## DATASET CONTENT
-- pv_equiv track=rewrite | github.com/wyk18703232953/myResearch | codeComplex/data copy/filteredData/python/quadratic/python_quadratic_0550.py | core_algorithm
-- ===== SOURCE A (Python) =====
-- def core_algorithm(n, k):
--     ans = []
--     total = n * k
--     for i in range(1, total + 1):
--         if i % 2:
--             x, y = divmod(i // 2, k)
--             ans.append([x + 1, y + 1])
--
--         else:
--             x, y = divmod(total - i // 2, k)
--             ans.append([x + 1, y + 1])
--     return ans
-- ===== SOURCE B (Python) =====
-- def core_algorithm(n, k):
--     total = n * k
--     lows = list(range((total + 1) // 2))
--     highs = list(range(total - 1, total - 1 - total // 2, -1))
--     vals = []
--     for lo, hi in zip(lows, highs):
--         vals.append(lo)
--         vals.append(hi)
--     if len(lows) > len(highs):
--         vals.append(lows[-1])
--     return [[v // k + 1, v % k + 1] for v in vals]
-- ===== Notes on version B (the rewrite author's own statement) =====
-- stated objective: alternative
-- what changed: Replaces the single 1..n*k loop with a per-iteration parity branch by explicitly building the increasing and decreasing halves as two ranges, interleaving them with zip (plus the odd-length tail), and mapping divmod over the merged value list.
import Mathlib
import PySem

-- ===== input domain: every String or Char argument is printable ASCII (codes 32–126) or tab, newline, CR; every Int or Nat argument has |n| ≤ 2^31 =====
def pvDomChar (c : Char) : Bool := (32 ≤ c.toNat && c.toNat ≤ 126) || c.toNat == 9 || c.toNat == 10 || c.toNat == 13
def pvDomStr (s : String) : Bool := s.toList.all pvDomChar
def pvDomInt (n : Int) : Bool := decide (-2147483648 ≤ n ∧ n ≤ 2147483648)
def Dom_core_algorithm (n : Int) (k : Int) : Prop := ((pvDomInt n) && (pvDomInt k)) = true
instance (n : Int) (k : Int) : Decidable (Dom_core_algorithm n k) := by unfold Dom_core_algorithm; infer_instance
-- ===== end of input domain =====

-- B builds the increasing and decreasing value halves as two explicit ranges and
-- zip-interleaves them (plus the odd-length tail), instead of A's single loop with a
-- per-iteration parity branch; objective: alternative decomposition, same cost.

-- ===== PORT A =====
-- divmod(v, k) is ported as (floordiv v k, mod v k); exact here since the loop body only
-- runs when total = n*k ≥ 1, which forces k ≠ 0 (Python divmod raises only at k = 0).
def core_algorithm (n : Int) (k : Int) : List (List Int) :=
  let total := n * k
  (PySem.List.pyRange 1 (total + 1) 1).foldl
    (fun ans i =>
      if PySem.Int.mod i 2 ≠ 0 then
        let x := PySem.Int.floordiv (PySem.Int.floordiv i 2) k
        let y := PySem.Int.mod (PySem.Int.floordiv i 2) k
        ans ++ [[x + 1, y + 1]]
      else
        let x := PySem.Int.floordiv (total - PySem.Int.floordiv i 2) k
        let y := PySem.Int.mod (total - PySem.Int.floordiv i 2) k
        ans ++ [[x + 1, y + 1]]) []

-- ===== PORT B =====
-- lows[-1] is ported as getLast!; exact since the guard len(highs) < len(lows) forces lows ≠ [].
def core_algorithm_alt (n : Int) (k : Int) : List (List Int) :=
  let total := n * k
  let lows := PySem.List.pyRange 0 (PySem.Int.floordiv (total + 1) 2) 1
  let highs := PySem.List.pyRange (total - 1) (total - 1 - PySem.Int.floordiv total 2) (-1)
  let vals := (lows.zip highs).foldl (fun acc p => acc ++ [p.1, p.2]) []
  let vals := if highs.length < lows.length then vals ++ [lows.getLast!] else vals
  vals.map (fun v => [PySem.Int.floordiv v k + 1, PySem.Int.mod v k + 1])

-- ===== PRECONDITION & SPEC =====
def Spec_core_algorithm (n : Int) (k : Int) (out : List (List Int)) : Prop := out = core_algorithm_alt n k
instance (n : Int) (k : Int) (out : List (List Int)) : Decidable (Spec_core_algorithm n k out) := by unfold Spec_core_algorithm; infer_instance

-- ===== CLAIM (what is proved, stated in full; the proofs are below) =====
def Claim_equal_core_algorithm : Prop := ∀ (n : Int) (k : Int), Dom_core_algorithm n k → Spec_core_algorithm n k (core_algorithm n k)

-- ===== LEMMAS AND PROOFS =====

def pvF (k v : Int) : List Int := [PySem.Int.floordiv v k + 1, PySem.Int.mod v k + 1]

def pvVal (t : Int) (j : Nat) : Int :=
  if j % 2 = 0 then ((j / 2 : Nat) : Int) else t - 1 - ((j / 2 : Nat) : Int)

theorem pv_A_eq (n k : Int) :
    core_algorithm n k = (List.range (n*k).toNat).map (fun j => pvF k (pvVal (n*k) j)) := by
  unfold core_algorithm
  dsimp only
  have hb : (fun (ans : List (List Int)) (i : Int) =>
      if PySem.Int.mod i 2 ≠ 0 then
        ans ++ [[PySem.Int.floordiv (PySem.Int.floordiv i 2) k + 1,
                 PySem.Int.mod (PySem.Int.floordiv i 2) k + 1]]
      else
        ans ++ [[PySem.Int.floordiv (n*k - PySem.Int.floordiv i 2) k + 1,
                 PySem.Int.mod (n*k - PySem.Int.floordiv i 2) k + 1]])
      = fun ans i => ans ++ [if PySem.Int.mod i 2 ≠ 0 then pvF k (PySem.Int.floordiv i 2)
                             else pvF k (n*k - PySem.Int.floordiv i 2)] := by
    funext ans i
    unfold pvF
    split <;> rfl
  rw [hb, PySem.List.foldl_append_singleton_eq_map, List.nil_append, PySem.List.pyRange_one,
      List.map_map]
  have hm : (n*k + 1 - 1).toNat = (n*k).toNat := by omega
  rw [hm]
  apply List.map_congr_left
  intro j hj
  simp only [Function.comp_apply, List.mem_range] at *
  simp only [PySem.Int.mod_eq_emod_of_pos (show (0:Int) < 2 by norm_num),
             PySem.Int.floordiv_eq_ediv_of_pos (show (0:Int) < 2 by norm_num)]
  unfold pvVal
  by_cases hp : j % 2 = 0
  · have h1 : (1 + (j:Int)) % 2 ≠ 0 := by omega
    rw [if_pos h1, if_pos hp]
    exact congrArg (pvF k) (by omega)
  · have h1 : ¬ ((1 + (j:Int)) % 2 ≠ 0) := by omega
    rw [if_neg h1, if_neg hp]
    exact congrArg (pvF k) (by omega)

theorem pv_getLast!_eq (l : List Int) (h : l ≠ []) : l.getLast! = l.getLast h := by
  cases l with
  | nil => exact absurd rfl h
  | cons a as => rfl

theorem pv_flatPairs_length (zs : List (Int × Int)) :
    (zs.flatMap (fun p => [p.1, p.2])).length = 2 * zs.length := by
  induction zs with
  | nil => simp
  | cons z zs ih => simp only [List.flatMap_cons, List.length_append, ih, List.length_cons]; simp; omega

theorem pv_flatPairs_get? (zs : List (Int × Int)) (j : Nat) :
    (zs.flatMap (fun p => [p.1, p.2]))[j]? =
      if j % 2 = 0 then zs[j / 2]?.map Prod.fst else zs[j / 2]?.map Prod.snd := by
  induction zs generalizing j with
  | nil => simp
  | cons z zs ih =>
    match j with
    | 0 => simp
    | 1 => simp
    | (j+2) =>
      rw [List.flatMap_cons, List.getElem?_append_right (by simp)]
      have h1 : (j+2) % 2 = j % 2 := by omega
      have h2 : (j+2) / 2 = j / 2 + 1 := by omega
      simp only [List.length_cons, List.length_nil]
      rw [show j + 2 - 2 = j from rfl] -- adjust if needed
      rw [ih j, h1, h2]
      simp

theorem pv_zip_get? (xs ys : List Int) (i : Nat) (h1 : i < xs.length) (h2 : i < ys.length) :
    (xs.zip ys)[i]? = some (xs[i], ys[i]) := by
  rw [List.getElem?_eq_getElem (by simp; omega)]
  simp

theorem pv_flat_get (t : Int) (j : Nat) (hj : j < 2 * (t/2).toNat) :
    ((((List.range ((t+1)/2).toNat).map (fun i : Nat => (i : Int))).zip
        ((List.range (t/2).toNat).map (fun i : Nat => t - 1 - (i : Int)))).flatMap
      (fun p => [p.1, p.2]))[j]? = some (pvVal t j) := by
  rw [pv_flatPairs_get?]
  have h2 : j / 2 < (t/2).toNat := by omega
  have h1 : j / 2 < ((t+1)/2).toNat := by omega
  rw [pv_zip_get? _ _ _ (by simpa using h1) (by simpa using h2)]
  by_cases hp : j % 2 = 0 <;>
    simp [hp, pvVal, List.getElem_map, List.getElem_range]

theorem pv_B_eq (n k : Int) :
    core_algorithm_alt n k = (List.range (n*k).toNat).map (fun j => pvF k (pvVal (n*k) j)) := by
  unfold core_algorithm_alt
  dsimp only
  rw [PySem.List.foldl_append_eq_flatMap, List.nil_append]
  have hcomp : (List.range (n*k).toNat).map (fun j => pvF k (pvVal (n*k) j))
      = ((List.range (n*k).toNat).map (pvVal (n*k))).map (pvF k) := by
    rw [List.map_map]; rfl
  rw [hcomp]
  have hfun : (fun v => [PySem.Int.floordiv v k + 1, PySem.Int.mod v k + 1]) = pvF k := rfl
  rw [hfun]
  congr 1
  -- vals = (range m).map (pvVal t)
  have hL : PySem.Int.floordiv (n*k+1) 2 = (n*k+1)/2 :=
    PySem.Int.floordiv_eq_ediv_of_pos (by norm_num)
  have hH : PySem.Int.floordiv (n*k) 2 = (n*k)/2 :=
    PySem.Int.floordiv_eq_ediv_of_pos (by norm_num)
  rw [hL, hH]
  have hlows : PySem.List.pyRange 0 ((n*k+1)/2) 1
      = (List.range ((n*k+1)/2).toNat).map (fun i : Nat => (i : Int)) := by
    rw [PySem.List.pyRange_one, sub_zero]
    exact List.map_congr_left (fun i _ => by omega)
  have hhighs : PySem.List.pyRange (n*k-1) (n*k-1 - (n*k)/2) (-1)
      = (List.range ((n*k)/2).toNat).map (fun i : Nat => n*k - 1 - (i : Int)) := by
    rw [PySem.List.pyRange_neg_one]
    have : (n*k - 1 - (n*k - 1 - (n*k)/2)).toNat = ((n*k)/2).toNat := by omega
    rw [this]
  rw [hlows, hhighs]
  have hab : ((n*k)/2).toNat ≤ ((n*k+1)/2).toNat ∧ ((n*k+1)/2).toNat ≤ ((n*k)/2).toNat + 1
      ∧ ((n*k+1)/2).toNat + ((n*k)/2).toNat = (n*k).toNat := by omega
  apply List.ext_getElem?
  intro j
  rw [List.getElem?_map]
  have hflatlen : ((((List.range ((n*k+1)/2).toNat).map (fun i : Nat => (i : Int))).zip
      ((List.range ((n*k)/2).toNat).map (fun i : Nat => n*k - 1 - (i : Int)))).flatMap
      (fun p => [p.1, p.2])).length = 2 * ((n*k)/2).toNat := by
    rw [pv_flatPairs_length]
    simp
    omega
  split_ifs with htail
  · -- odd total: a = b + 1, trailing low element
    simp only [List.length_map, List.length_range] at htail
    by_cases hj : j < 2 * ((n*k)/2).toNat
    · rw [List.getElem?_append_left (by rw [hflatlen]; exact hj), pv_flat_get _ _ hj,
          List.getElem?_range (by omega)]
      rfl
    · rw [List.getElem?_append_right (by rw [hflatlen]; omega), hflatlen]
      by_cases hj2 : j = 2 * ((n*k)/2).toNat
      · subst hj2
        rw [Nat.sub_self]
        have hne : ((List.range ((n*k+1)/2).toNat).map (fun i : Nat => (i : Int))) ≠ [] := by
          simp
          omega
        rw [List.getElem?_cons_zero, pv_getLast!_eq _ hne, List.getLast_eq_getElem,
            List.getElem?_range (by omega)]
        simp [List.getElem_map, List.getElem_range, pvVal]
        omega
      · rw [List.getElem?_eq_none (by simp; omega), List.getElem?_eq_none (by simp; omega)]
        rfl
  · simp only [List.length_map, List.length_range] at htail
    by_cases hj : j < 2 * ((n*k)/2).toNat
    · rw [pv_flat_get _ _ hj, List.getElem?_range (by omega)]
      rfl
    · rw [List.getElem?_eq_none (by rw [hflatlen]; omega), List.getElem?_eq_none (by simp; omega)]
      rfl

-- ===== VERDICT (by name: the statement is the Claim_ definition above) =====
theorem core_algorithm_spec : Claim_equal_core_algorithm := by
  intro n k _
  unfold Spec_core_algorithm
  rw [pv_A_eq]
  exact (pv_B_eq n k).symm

## PROBLEM TO SOLVE
From the entries above, copy each line holding "unfold".

## OUTPUT FOR THIS TASK
instance (n : Int) (k : Int) : Decidable (Dom_core_algorithm n k) := by unfold Dom_core_algorithm; infer_instance
instance (n : Int) (k : Int) (out : List (List Int)) : Decidable (Spec_core_algorithm n k out) := by unfold Spec_core_algorithm; infer_instance
  unfold core_algorithm
    unfold pvF
  unfold pvVal
  unfold core_algorithm_alt
  unfold Spec_core_algorithm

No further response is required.